Disorders which are present from one's birth have developmental trajectories which differ depending on each syndrome. It is often possible to be able to distinguish between them by paying attention to the individual differences in clinical and non-clinical samples. This essay will focus on joint attention, emotion processing and language skills in three syndromes; Prader-Willi syndrome (PWS), Angelman syndrome (AS) and Turner syndrome (TS), and will attempt to differentiate between the manifestations of the aforementioned interactive skills.

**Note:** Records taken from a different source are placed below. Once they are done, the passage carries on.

-- pv_equiv track=rewrite | github.com/ikokkari/PythonProblems | labs109.py | bridge_score
-- ===== SOURCE A (Python) =====
-- def bridge_score(strain, level, vul, doubled, made):
--     mul = {'X': 2, 'XX': 4}.get(doubled, 1)
--     score, bonus = 0, 0
--
--     # Add up the values of individual tricks.
--     for trick in range(1, made+1):
--         # Raw points for this trick.
--         if strain == 'clubs' or strain == 'diamonds':
--             pts = 20
--         elif strain == 'hearts' or strain == 'spades':
--             pts = 30
--         else:
--             pts = 40 if trick == 1 else 30
--         # Score from the raw points.
--         if trick <= level:  # Part of contract
--             score += mul * pts
--         elif mul == 1:  # Undoubled overtrick
--             bonus += mul * pts
--         elif mul == 2:  # Doubled overtrick
--             bonus += 200 if vul else 100
--         else:  # Redoubled overtrick
--             bonus += 400 if vul else 200
--     if score >= 100:  # Game bonus
--         bonus += 500 if vul else 300
--     else:  # Partscore bonus
--         bonus += 50
--     if level == 6:  # Small slam bonus
--         bonus += 750 if vul else 500
--     if level == 7:  # Grand slam bonus
--         bonus += 1500 if vul else 1000
--     score += bonus
--     if mul == 2:  # Insult bonus for making a (re)doubled contract
--         score += 50
--     elif mul == 4:
--         score += 100
--     return score
-- ===== SOURCE B (Python) =====
-- def bridge_score(strain, level, vul, doubled, made):
--     mul = 2 if doubled == 'X' else 4 if doubled == 'XX' else 1
--     c = min(made, level)          # contracted tricks taken
--     o = made - c                  # overtricks
--     if strain in ('clubs', 'diamonds'):
--         trick_points, over = 20 * c, 20 * o
--     elif strain in ('hearts', 'spades'):
--         trick_points, over = 30 * c, 30 * o
--     else:  # notrump: 40 for the first trick, 30 for each later one
--         trick_points, over = (40 + 30 * (c - 1) if c else 0), 30 * o
--     score = mul * trick_points
--     if mul == 1:
--         bonus = over
--     elif mul == 2:
--         bonus = (200 if vul else 100) * o
--     else:
--         bonus = (400 if vul else 200) * o
--     bonus += (500 if vul else 300) if score >= 100 else 50
--     if level == 6:
--         bonus += 750 if vul else 500
--     elif level == 7:
--         bonus += 1500 if vul else 1000
--     insult = 50 if mul == 2 else 100 if mul == 4 else 0
--     return score + bonus + insult
-- ===== Notes on version B (the rewrite author's own statement) =====
-- stated objective: faster
-- what changed: Replaces the per-trick loop with a closed form over the contract-trick count c=min(made,level) and overtrick count o=made-c; Pre_ restricts to the natural bridge domain (level >= 1, made >= 0), outside which A's loop-derived values (a 40-point first 'overtrick' at notrump with level <= 0, a flat 50 for negative made) are implementation accidents.
-- outside the precondition, e.g. on bridge_score('notrump', 0, False, '', 1): A returns 90, B returns 80; on bridge_score('clubs', 3, False, '', -2): A returns 50, B returns 10
import Mathlib
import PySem

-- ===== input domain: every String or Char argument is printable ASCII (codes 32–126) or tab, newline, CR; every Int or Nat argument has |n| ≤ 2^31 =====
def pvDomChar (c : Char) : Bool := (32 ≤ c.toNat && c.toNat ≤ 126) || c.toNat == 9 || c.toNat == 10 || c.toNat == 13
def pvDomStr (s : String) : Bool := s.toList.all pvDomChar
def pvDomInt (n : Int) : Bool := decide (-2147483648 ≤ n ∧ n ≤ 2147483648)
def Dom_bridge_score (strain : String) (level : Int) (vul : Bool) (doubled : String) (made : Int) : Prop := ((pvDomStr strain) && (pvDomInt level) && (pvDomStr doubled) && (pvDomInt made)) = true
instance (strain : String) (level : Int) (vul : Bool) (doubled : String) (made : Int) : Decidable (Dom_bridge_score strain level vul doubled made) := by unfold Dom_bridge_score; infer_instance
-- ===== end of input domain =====

-- B replaces A's per-trick loop by a closed form over the contract-trick and overtrick counts (objective: faster).

-- ===== PORT A =====
def bridge_score (strain : String) (level : Int) (vul : Bool) (doubled : String) (made : Int) : Int :=
  let mul : Int := (PySem.Dict.ofList [("X", (2:Int)), ("XX", 4)]).getD doubled 1
  let sb : Int × Int := (PySem.List.pyRange 1 (made+1) 1).foldl (fun (sb : Int × Int) trick =>
      let pts : Int :=
        if strain = "clubs" ∨ strain = "diamonds" then 20
        else if strain = "hearts" ∨ strain = "spades" then 30
        else if trick = 1 then 40 else 30
      if trick ≤ level then (sb.1 + mul * pts, sb.2)
      else if mul = 1 then (sb.1, sb.2 + mul * pts)
      else if mul = 2 then (sb.1, sb.2 + (if vul then 200 else 100))
      else (sb.1, sb.2 + (if vul then 400 else 200))) (0, 0)
  let score := sb.1
  let bonus := sb.2
  let bonus := bonus + (if score ≥ 100 then (if vul then 500 else 300) else 50)
  let bonus := bonus + (if level = 6 then (if vul then 750 else 500) else 0)
  let bonus := bonus + (if level = 7 then (if vul then 1500 else 1000) else 0)
  let score := score + bonus
  if mul = 2 then score + 50 else if mul = 4 then score + 100 else score

-- ===== PORT B =====
def bridge_score_alt (strain : String) (level : Int) (vul : Bool) (doubled : String) (made : Int) : Int :=
  let mul : Int := if doubled = "X" then 2 else if doubled = "XX" then 4 else 1
  let c : Int := min made level
  let o : Int := made - c
  let tpov : Int × Int :=
    if strain = "clubs" ∨ strain = "diamonds" then (20 * c, 20 * o)
    else if strain = "hearts" ∨ strain = "spades" then (30 * c, 30 * o)
    else ((if c ≠ 0 then 40 + 30 * (c - 1) else 0), 30 * o)
  let score := mul * tpov.1
  let bonus : Int :=
    if mul = 1 then tpov.2
    else if mul = 2 then (if vul then 200 else 100) * o
    else (if vul then 400 else 200) * o
  let bonus := bonus + (if score ≥ 100 then (if vul then 500 else 300) else 50)
  let bonus := bonus + (if level = 6 then (if vul then 750 else 500)
    else if level = 7 then (if vul then 1500 else 1000) else 0)
  let insult : Int := if mul = 2 then 50 else if mul = 4 then 100 else 0
  score + bonus + insult

-- ===== PRECONDITION & SPEC =====
-- Pre_ restricts to the natural domain of a bridge contract (a positive level and a nonnegative
-- number of tricks made); outside it A still returns values, but they are accidents of its loop
-- (a 40-point first "overtrick" at notrump when level ≤ 0, a flat 50 for negative made) that no
-- scorer specifies.
def Pre_bridge_score (strain : String) (level : Int) (vul : Bool) (doubled : String) (made : Int) : Prop :=
  1 ≤ level ∧ 0 ≤ made
instance (strain : String) (level : Int) (vul : Bool) (doubled : String) (made : Int) : Decidable (Pre_bridge_score strain level vul doubled made) := by unfold Pre_bridge_score; infer_instance
def pvWitness_bridge_score : String × Int × Bool × String × Int := ("notrump", 3, false, "X", 4)

def Spec_bridge_score (strain : String) (level : Int) (vul : Bool) (doubled : String) (made : Int) (out : Int) : Prop := out = bridge_score_alt strain level vul doubled made
instance (strain : String) (level : Int) (vul : Bool) (doubled : String) (made : Int) (out : Int) : Decidable (Spec_bridge_score strain level vul doubled made out) := by unfold Spec_bridge_score; infer_instance

-- ===== CLAIM (what is proved, stated in full; the proofs are below) =====
def Claim_equal_bridge_score : Prop := ∀ (strain : String) (level : Int) (vul : Bool) (doubled : String) (made : Int), Dom_bridge_score strain level vul doubled made → Pre_bridge_score strain level vul doubled made → Spec_bridge_score strain level vul doubled made (bridge_score strain level vul doubled made)

-- ===== LEMMAS AND PROOFS =====

-- Closed form of A's trick loop for level ≥ 1, with an abstract trick value v (+ d extra on trick 1).
theorem pvLoop_closed (level : Int) (hl : 0 < level) (vul : Bool) (mul v d : Int) (n : Nat) :
    (PySem.List.pyRange 1 ((n:Int)+1) 1).foldl
      (fun (sb : Int × Int) t =>
        if t ≤ level then (sb.1 + mul * (v + if t = 1 then d else 0), sb.2)
        else if mul = 1 then (sb.1, sb.2 + mul * (v + if t = 1 then d else 0))
        else if mul = 2 then (sb.1, sb.2 + (if vul then 200 else 100))
        else (sb.1, sb.2 + (if vul then 400 else 200))) (0, 0) =
    ((mul * (v * min (n:Int) level + (if 0 < min (n:Int) level then d else 0))),
      if mul = 1 then v * ((n:Int) - min (n:Int) level)
      else if mul = 2 then (if vul then 200 else 100) * ((n:Int) - min (n:Int) level)
      else (if vul then 400 else 200) * ((n:Int) - min (n:Int) level)) := by
  induction n with
  | zero =>
    rw [show ((0:Nat):Int) + 1 = 1 by norm_num, PySem.List.pyRange_one_eq_nil (by omega)]
    simp only [List.foldl_nil, Nat.cast_zero]
    have h0 : min (0:Int) level = 0 := by omega
    rw [h0]
    split_ifs <;> simp only [Prod.mk.injEq] <;> constructor <;> (first | ring1 | omega)
  | succ k ih =>
    rw [show (((k+1:Nat)):Int) + 1 = ((k:Int)+1) + 1 by push_cast; ring,
        PySem.List.pyRange_one_succ_right (by omega), List.foldl_append, ih]
    simp only [List.foldl_cons, List.foldl_nil, Nat.cast_add, Nat.cast_one]
    by_cases ht : (k:Int) + 1 ≤ level
    · have h1 : min ((k:Int)+1) level = (k:Int) + 1 := by omega
      have h2 : min (k:Int) level = (k:Int) := by omega
      rw [h1, h2] at *
      simp only [if_pos ht]
      by_cases hk : (k:Int) + 1 = 1
      · have hk0 : (k:Int) = 0 := by omega
        rw [hk0] at *
        split_ifs <;> simp only [Prod.mk.injEq] <;> constructor <;> (first | ring1 | omega)
      · simp only [if_neg hk]
        have hkpos : (0:Int) < (k:Int) := by omega
        split_ifs <;> simp only [Prod.mk.injEq] <;> constructor <;> (first | ring1 | omega)
    · have h1 : min ((k:Int)+1) level = level := by omega
      have h2 : min (k:Int) level = level := by omega
      have hk : ¬ ((k:Int) + 1 = 1) := by omega
      rw [h1, h2] at *
      simp only [if_neg ht, if_neg hk]
      split_ifs <;> simp only [Prod.mk.injEq] <;> constructor <;> (first | ring1 | omega | (exfalso; omega) | (simp_all; try ring1))

-- ===== VERDICT (by name: the statement is the Claim_ definition above) =====
set_option maxHeartbeats 1000000 in
theorem bridge_score_spec : Claim_equal_bridge_score := by
  intro strain level vul doubled made _ hpre
  obtain ⟨hl1, hm⟩ := hpre
  simp only [Spec_bridge_score, bridge_score, bridge_score_alt]
  have hmul : (PySem.Dict.ofList [("X", (2:Int)), ("XX", 4)]).getD doubled 1
      = (if doubled = "X" then 2 else if doubled = "XX" then 4 else 1) := by
    by_cases h1 : doubled = "X"
    · subst h1; rfl
    by_cases h2 : doubled = "XX"
    · subst h2; rfl
    have hof : PySem.Dict.ofList [("X", (2:Int)), ("XX", 4)] = PySem.Dict.mk [("X", 2), ("XX", 4)] := by rfl
    have e1 : ("X" == doubled) = false := beq_eq_false_iff_ne.mpr (fun h => h1 h.symm)
    have e2 : ("XX" == doubled) = false := beq_eq_false_iff_ne.mpr (fun h => h2 h.symm)
    rw [hof]
    simp [PySem.Dict.getD, PySem.Dict.get?, e1, e2, h1, h2]
  rw [hmul]
  generalize (if doubled = "X" then (2:Int) else if doubled = "XX" then 4 else 1) = mul
  obtain ⟨n, rfl⟩ : ∃ n : Nat, made = (n:Int) := ⟨made.toNat, (Int.toNat_of_nonneg hm).symm⟩
  by_cases hcd : strain = "clubs" ∨ strain = "diamonds"
  · rw [show (fun (sb : Int × Int) trick =>
      let pts : Int :=
        if strain = "clubs" ∨ strain = "diamonds" then 20
        else if strain = "hearts" ∨ strain = "spades" then 30
        else if trick = 1 then 40 else 30
      if trick ≤ level then (sb.1 + mul * pts, sb.2)
      else if mul = 1 then (sb.1, sb.2 + mul * pts)
      else if mul = 2 then (sb.1, sb.2 + (if vul then 200 else 100))
      else (sb.1, sb.2 + (if vul then 400 else 200))) =
      (fun (sb : Int × Int) t =>
        if t ≤ level then (sb.1 + mul * ((20:Int) + if t = 1 then 0 else 0), sb.2)
        else if mul = 1 then (sb.1, sb.2 + mul * (20 + if t = 1 then 0 else 0))
        else if mul = 2 then (sb.1, sb.2 + (if vul then 200 else 100))
        else (sb.1, sb.2 + (if vul then 400 else 200))) from funext fun sb => funext fun t => by
          simp [hcd], pvLoop_closed level (by omega)]
    simp only [hcd, if_true, ite_self, add_zero]
    split_ifs <;> omega
  · by_cases hhs : strain = "hearts" ∨ strain = "spades"
    · rw [show (fun (sb : Int × Int) trick =>
        let pts : Int :=
          if strain = "clubs" ∨ strain = "diamonds" then 20
          else if strain = "hearts" ∨ strain = "spades" then 30
          else if trick = 1 then 40 else 30
        if trick ≤ level then (sb.1 + mul * pts, sb.2)
        else if mul = 1 then (sb.1, sb.2 + mul * pts)
        else if mul = 2 then (sb.1, sb.2 + (if vul then 200 else 100))
        else (sb.1, sb.2 + (if vul then 400 else 200))) =
        (fun (sb : Int × Int) t =>
          if t ≤ level then (sb.1 + mul * ((30:Int) + if t = 1 then 0 else 0), sb.2)
          else if mul = 1 then (sb.1, sb.2 + mul * (30 + if t = 1 then 0 else 0))
          else if mul = 2 then (sb.1, sb.2 + (if vul then 200 else 100))
          else (sb.1, sb.2 + (if vul then 400 else 200))) from funext fun sb => funext fun t => by
            simp [hcd, hhs], pvLoop_closed level (by omega)]
      simp only [hcd, hhs, if_true, if_false, ite_self, add_zero]
      split_ifs <;> omega
    · rw [show (fun (sb : Int × Int) trick =>
        let pts : Int :=
          if strain = "clubs" ∨ strain = "diamonds" then 20
          else if strain = "hearts" ∨ strain = "spades" then 30
          else if trick = 1 then 40 else 30
        if trick ≤ level then (sb.1 + mul * pts, sb.2)
        else if mul = 1 then (sb.1, sb.2 + mul * pts)
        else if mul = 2 then (sb.1, sb.2 + (if vul then 200 else 100))
        else (sb.1, sb.2 + (if vul then 400 else 200))) =
        (fun (sb : Int × Int) t =>
          if t ≤ level then (sb.1 + mul * ((30:Int) + if t = 1 then 10 else 0), sb.2)
          else if mul = 1 then (sb.1, sb.2 + mul * (30 + if t = 1 then 10 else 0))
          else if mul = 2 then (sb.1, sb.2 + (if vul then 200 else 100))
          else (sb.1, sb.2 + (if vul then 400 else 200))) from funext fun sb => funext fun t => by
            by_cases ht : t = 1 <;> simp [hcd, hhs, ht], pvLoop_closed level (by omega)]
      simp only [hcd, hhs, if_false]
      have hB : (if min ((n:Int)) level ≠ 0 then 40 + 30 * (min ((n:Int)) level - 1) else 0)
          = 30 * min ((n:Int)) level + (if 0 < min ((n:Int)) level then 10 else 0) := by
        split_ifs <;> omega
      rw [hB]
      split_ifs <;> omega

PWS is caused by an abnormality on chromosome 15 resulting is several behaviors characteristic of the syndrome such as, an insatiable appetite, intellectual disabilities, difficulty adapting to change, need for a routine, tantrums and some obsessive compulsive behavior (Ho & Dimitropoulos, 2010). AS also occurs due to the non-expression of a gene on chromosome 15. Children with AS typically have some intellectual disability, lack of speech, seizures, a short attention span, hypermotoric behavior and also seem to have a happy demeanor with easily provoked laughter (Bird, 2014). Finally, TS is caused by an incomplete X chromosome, making it a female specific disorder, and results in relatively intact intellectual function with impaired visuospatial skills and executive, social and cognitive abilities (Hong, Kent, & Kesler, 2009).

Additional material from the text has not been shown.